## What is being asked
Your answer should be the exact lines of the data below from the one containing "rw [calFactLoop, if_neg (by omega)]" through the one containing "exact_mod_cast PySem.Int.floordiv_natCast (n"; please include nothing else.

[[ Information given open ]]

-- pv_equiv track=rewrite | github.com/wangxiaohui2015/python_basics | basic_04/multi_return.py | cal_num
-- ===== SOURCE A (Python) =====
-- def cal_num(num):
--     if num <= 0:
--         return 0
--     result_sum = 0
--     result_multi = 1
--     for i in range(num):
--         result_sum += (i + 1)
--         result_multi *= (i + 1)
--     return result_sum, result_multi
-- ===== SOURCE B (Python) =====
-- def cal_num(num):
--     if num <= 0:
--         return 0
--     fact = 1
--     i = num
--     while i > 1:
--         fact *= i
--         i -= 1
--     return num * (num + 1) // 2, fact
-- ===== Notes on version B (the rewrite author's own statement) =====
-- stated objective: alternative
-- what changed: B replaces A's single ascending accumulation loop by the closed-form Gauss sum num*(num+1)//2 plus a separate descending while-loop that multiplies from num downwards.
-- outside the precondition, e.g. on cal_num(0): A returns 0, B returns 0
import Mathlib
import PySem

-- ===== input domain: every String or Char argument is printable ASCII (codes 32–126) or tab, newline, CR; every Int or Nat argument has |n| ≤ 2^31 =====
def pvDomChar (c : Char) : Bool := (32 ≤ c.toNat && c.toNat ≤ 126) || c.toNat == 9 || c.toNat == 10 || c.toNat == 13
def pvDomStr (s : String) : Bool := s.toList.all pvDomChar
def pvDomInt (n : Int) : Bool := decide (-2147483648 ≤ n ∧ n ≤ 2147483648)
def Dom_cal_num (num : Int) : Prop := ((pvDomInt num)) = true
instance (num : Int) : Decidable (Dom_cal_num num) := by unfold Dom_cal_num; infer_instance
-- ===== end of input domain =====

-- B replaces A's ascending accumulation loop by the closed-form Gauss sum and a descending product loop (objective: alternative).

-- ===== PORT A =====
def cal_num (num : Int) : Int × Int :=
  if num ≤ 0 then (0, 0)  -- Python returns the bare int 0 here (not a pair); excluded by Pre_
  else (PySem.List.pyRange 0 num 1).foldl
    (fun st i => (st.1 + (i + 1), st.2 * (i + 1))) (0, 1)

-- ===== PORT B =====
-- the 'while i > 1: fact *= i; i -= 1' loop of Source B
def calFactLoop (fact : Int) (i : Int) : Int :=
  if 1 < i then calFactLoop (fact * i) (i - 1) else fact
termination_by i.toNat
decreasing_by omega

def cal_num_alt (num : Int) : Int × Int :=
  if num ≤ 0 then (0, 0)  -- Python returns the bare int 0 here (not a pair); excluded by Pre_
  else (PySem.Int.floordiv (num * (num + 1)) 2, calFactLoop 1 num)

-- ===== PRECONDITION & SPEC =====
-- Pre_ excludes num ≤ 0, where the Python returns the bare int 0 — not a value of the pair type Int × Int.
def Pre_cal_num (num : Int) : Prop := 0 < num
instance (num : Int) : Decidable (Pre_cal_num num) := by unfold Pre_cal_num; infer_instance
def pvWitness_cal_num : Int := 5

def Spec_cal_num (num : Int) (out : Int × Int) : Prop := out = cal_num_alt num
instance (num : Int) (out : Int × Int) : Decidable (Spec_cal_num num out) := by unfold Spec_cal_num; infer_instance

-- ===== CLAIM (what is proved, stated in full; the proofs are below) =====
def Claim_equal_cal_num : Prop := ∀ (num : Int), Dom_cal_num num → Pre_cal_num num → Spec_cal_num num (cal_num num)

-- ===== LEMMAS AND PROOFS =====

-- A's loop over range(n) computes the pair (1+…+n, n!).
lemma calA_loop (n : Nat) :
    (PySem.List.pyRange 0 (n : Int) 1).foldl
      (fun st i => (st.1 + (i + 1), st.2 * (i + 1))) (0, 1)
    = (((n * (n + 1) / 2 : Nat) : Int), ((Nat.factorial n : Nat) : Int)) := by
  induction n with
  | zero => simp [PySem.List.pyRange_one_eq_nil]
  | succ m ih =>
    rw [show ((m + 1 : Nat) : Int) = (m : Int) + 1 by push_cast; ring,
        PySem.List.pyRange_one_succ_right (by positivity), List.foldl_append, ih]
    simp only [List.foldl_cons, List.foldl_nil, Prod.mk.injEq]
    have hs : (m + 1) * (m + 1 + 1) / 2 = m * (m + 1) / 2 + (m + 1) := by
      have h2 : 2 ∣ m * (m + 1) := (Nat.even_mul_succ_self m).two_dvd
      have h3 : 2 ∣ (m + 1) * (m + 1 + 1) := (Nat.even_mul_succ_self (m + 1)).two_dvd
      have h4 : (m + 1) * (m + 1 + 1) = m * (m + 1) + 2 * (m + 1) := by ring
      omega
    rw [hs, Nat.factorial_succ]
    constructor <;> (push_cast; ring)

-- B's descending while-loop computes fact * i!.
lemma calFactLoop_eq (fact : Int) (i : Int) (h : 0 ≤ i) :
    calFactLoop fact i = fact * ((Nat.factorial i.toNat : Nat) : Int) := by
  generalize hN : i.toNat = N
  induction N generalizing fact i with
  | zero =>
    rw [calFactLoop, if_neg (by omega)]
    simp [Nat.factorial]
  | succ k ih =>
    rw [calFactLoop]
    by_cases h1 : 1 < i
    · rw [if_pos h1, ih (fact * i) (i - 1) (by omega) (by omega), Nat.factorial_succ]
      have hi : i = (k : Int) + 1 := by omega
      rw [hi]; push_cast; ring
    · rw [if_neg h1, show (k : Nat) + 1 = 1 by omega, Nat.factorial_one]
      simp

-- the Gauss closed form under Python floor division
lemma gauss_floordiv (n : Nat) :
    PySem.Int.floordiv ((n : Int) * ((n : Int) + 1)) 2 = ((n * (n + 1) / 2 : Nat) : Int) := by
  rw [show (n : Int) * ((n : Int) + 1) = ((n * (n + 1) : Nat) : Int) by push_cast; ring]
  exact_mod_cast PySem.Int.floordiv_natCast (n * (n + 1)) 2

-- ===== VERDICT (by name: the statement is the Claim_ definition above) =====
theorem cal_num_spec : Claim_equal_cal_num := by
  intro num _ hpre
  unfold Spec_cal_num cal_num cal_num_alt
  have hn : ¬ num ≤ 0 := by exact not_le.mpr hpre
  rw [if_neg hn, if_neg hn]
  have hnum : num = ((num.toNat : Nat) : Int) := by omega
  rw [hnum, calA_loop, gauss_floordiv, calFactLoop_eq 1 _ (by omega), Int.toNat_natCast]
  simp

[[ Information given closed ]]

## Expected output
    rw [calFactLoop, if_neg (by omega)]
    simp [Nat.factorial]
  | succ k ih =>
    rw [calFactLoop]
    by_cases h1 : 1 < i
    · rw [if_pos h1, ih (fact * i) (i - 1) (by omega) (by omega), Nat.factorial_succ]
      have hi : i = (k : Int) + 1 := by omega
      rw [hi]; push_cast; ring
    · rw [if_neg h1, show (k : Nat) + 1 = 1 by omega, Nat.factorial_one]
      simp

-- the Gauss closed form under Python floor division
lemma gauss_floordiv (n : Nat) :
    PySem.Int.floordiv ((n : Int) * ((n : Int) + 1)) 2 = ((n * (n + 1) / 2 : Nat) : Int) := by
  rw [show (n : Int) * ((n : Int) + 1) = ((n * (n + 1) : Nat) : Int) by push_cast; ring]
  exact_mod_cast PySem.Int.floordiv_natCast (n * (n + 1)) 2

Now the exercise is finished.